--- Data under study ---

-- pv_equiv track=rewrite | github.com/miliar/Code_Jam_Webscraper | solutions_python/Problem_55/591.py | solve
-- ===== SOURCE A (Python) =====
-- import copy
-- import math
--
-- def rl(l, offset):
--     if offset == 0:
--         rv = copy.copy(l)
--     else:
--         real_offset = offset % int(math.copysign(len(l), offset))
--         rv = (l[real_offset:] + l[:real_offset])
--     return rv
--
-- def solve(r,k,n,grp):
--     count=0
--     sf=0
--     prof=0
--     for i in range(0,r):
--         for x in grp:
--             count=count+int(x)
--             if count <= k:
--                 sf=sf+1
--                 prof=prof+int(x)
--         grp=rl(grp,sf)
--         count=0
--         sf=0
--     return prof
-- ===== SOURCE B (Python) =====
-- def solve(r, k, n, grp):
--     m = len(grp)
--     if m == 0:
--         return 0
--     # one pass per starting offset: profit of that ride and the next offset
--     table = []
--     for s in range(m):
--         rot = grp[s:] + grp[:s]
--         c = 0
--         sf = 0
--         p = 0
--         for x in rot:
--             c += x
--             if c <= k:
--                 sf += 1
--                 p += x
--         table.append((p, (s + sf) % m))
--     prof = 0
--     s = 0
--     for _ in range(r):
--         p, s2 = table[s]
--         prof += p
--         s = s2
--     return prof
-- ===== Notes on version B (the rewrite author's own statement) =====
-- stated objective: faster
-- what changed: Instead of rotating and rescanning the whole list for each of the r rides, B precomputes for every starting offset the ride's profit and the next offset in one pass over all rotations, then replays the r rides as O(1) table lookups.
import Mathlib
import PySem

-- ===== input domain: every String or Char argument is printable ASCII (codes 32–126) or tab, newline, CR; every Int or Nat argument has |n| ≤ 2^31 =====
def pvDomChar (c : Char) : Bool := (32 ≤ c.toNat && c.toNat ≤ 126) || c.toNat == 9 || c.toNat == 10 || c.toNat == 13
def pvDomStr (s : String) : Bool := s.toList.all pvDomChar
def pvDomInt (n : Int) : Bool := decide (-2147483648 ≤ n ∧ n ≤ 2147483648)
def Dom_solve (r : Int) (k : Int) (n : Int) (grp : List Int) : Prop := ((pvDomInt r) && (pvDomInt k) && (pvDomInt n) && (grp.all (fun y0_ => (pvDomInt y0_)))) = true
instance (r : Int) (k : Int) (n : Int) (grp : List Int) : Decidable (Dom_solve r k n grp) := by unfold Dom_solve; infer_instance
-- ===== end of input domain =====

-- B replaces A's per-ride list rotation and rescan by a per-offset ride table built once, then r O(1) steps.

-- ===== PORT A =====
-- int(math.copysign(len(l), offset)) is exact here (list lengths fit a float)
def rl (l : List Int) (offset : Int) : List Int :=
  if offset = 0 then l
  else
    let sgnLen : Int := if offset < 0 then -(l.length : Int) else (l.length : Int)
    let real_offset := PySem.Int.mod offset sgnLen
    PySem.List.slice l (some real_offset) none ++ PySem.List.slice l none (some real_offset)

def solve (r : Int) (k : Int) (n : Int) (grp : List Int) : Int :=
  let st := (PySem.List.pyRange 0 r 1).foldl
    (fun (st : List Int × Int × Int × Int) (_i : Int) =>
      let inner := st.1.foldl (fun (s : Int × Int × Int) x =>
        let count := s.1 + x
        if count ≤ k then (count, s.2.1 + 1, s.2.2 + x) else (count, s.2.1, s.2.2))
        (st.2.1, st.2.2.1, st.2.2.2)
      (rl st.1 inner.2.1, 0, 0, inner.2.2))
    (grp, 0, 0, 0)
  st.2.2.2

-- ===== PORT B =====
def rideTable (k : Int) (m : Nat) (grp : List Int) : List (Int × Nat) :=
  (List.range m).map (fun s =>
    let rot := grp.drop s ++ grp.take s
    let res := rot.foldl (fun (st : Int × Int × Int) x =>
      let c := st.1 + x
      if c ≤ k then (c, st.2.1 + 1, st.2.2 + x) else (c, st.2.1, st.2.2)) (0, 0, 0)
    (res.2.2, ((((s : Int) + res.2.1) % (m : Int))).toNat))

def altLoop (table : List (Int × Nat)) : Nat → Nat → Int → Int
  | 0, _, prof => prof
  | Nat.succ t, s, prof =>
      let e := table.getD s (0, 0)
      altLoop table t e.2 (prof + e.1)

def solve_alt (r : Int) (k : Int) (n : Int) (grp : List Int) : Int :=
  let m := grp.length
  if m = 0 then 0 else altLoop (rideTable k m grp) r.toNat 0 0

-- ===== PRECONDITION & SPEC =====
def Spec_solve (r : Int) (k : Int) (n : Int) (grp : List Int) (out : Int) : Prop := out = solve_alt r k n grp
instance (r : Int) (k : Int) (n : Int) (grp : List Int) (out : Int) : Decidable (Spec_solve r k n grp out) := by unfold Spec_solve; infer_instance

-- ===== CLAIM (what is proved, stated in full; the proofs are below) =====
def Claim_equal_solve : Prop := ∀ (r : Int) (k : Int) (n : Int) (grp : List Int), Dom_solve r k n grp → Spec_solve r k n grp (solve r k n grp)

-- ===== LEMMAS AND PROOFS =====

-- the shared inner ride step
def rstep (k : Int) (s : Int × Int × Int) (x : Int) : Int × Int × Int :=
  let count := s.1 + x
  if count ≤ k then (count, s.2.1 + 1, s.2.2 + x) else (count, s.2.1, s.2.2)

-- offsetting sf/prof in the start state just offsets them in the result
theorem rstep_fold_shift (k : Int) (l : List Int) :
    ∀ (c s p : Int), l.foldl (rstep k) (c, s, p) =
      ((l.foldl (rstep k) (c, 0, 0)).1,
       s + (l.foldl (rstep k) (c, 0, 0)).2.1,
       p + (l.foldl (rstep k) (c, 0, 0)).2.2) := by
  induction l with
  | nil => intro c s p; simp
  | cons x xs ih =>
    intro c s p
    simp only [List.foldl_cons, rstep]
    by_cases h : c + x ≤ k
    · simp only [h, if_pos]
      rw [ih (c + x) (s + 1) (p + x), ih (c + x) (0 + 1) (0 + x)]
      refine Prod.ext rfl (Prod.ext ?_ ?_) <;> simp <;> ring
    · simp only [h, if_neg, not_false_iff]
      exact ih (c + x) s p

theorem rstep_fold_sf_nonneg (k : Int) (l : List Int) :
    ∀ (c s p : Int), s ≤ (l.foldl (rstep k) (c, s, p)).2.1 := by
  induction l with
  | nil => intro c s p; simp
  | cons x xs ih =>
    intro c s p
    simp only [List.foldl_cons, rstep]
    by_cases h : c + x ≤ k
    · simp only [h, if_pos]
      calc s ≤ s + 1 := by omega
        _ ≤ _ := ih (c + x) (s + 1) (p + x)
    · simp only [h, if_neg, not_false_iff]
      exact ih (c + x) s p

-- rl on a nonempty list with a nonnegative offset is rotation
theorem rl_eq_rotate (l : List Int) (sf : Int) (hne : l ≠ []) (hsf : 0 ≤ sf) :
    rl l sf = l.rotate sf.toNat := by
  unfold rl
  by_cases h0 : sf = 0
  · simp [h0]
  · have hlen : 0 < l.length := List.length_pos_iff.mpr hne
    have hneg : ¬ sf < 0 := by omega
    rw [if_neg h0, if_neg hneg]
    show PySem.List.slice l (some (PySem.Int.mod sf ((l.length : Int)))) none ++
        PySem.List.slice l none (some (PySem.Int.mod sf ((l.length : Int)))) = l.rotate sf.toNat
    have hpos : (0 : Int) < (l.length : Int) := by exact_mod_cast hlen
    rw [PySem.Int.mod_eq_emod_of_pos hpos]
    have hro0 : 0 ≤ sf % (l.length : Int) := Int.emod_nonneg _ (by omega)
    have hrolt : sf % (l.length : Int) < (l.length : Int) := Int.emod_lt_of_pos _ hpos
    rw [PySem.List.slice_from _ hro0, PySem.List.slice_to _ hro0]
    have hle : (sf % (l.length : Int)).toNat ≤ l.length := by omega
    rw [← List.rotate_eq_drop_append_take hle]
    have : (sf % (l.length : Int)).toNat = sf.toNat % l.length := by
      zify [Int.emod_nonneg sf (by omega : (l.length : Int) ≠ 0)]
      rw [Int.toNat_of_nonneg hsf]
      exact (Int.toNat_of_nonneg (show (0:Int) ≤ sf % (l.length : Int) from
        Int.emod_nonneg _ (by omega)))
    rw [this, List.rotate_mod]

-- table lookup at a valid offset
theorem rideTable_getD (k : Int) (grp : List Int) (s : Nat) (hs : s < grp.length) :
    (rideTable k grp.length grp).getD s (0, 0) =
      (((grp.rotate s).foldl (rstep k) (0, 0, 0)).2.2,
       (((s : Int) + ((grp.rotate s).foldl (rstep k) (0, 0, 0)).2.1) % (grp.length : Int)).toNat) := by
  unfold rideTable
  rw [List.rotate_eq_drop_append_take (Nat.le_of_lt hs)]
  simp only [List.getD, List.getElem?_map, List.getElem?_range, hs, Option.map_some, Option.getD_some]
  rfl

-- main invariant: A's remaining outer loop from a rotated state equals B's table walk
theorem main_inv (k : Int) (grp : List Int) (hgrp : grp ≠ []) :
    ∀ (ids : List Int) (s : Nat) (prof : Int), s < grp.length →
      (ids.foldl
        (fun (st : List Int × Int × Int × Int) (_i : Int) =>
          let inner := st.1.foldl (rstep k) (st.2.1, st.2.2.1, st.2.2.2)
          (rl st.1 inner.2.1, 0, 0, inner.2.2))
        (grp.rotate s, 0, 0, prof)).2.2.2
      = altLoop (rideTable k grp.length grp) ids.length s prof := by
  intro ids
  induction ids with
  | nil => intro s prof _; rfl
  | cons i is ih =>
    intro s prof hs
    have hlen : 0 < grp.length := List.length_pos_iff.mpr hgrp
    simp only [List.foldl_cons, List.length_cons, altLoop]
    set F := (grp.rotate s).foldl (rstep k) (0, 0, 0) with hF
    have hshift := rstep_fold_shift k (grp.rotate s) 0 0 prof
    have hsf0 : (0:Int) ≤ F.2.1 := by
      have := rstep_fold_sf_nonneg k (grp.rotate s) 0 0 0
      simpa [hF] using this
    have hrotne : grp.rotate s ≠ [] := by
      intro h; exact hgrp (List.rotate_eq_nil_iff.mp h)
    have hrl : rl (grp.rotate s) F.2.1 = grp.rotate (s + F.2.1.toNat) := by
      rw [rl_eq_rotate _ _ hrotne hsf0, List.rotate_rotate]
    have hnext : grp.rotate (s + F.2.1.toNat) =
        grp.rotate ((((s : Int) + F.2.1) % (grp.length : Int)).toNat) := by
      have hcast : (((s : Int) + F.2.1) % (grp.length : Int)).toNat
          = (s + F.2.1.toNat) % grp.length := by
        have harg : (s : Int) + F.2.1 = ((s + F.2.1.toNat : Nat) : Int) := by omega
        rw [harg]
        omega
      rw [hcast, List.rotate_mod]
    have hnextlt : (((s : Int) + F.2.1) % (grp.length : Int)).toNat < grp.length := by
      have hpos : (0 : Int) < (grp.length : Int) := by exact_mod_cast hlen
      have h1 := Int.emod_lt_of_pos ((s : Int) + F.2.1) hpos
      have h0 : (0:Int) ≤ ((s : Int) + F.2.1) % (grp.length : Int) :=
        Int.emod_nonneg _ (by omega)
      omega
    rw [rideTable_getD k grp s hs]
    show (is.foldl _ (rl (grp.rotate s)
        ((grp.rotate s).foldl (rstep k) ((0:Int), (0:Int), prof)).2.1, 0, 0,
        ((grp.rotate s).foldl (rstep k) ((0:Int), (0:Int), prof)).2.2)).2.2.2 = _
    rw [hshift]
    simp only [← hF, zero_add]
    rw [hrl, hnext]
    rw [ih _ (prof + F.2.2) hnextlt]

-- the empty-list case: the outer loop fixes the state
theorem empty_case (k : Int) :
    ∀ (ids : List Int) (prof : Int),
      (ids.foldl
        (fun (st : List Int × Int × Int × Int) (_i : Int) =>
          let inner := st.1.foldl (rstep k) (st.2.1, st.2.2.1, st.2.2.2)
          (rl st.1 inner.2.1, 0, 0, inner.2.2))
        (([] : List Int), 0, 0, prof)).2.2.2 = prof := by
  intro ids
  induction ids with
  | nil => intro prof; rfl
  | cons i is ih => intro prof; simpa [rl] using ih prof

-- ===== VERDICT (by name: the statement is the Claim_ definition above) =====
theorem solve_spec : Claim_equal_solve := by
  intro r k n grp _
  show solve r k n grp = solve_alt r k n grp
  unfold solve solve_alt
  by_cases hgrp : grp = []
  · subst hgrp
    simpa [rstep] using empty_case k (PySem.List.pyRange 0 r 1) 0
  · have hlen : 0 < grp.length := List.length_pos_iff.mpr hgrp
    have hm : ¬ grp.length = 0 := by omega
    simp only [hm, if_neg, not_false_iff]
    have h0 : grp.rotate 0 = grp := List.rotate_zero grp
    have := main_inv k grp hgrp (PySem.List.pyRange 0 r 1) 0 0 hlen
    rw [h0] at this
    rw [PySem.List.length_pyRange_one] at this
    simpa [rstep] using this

---

Your task = Where does the string "stated" appear in the records? Copy every line that holds it.

Output for this task =
-- stated objective: faster
-- ===== CLAIM (what is proved, stated in full; the proofs are below) =====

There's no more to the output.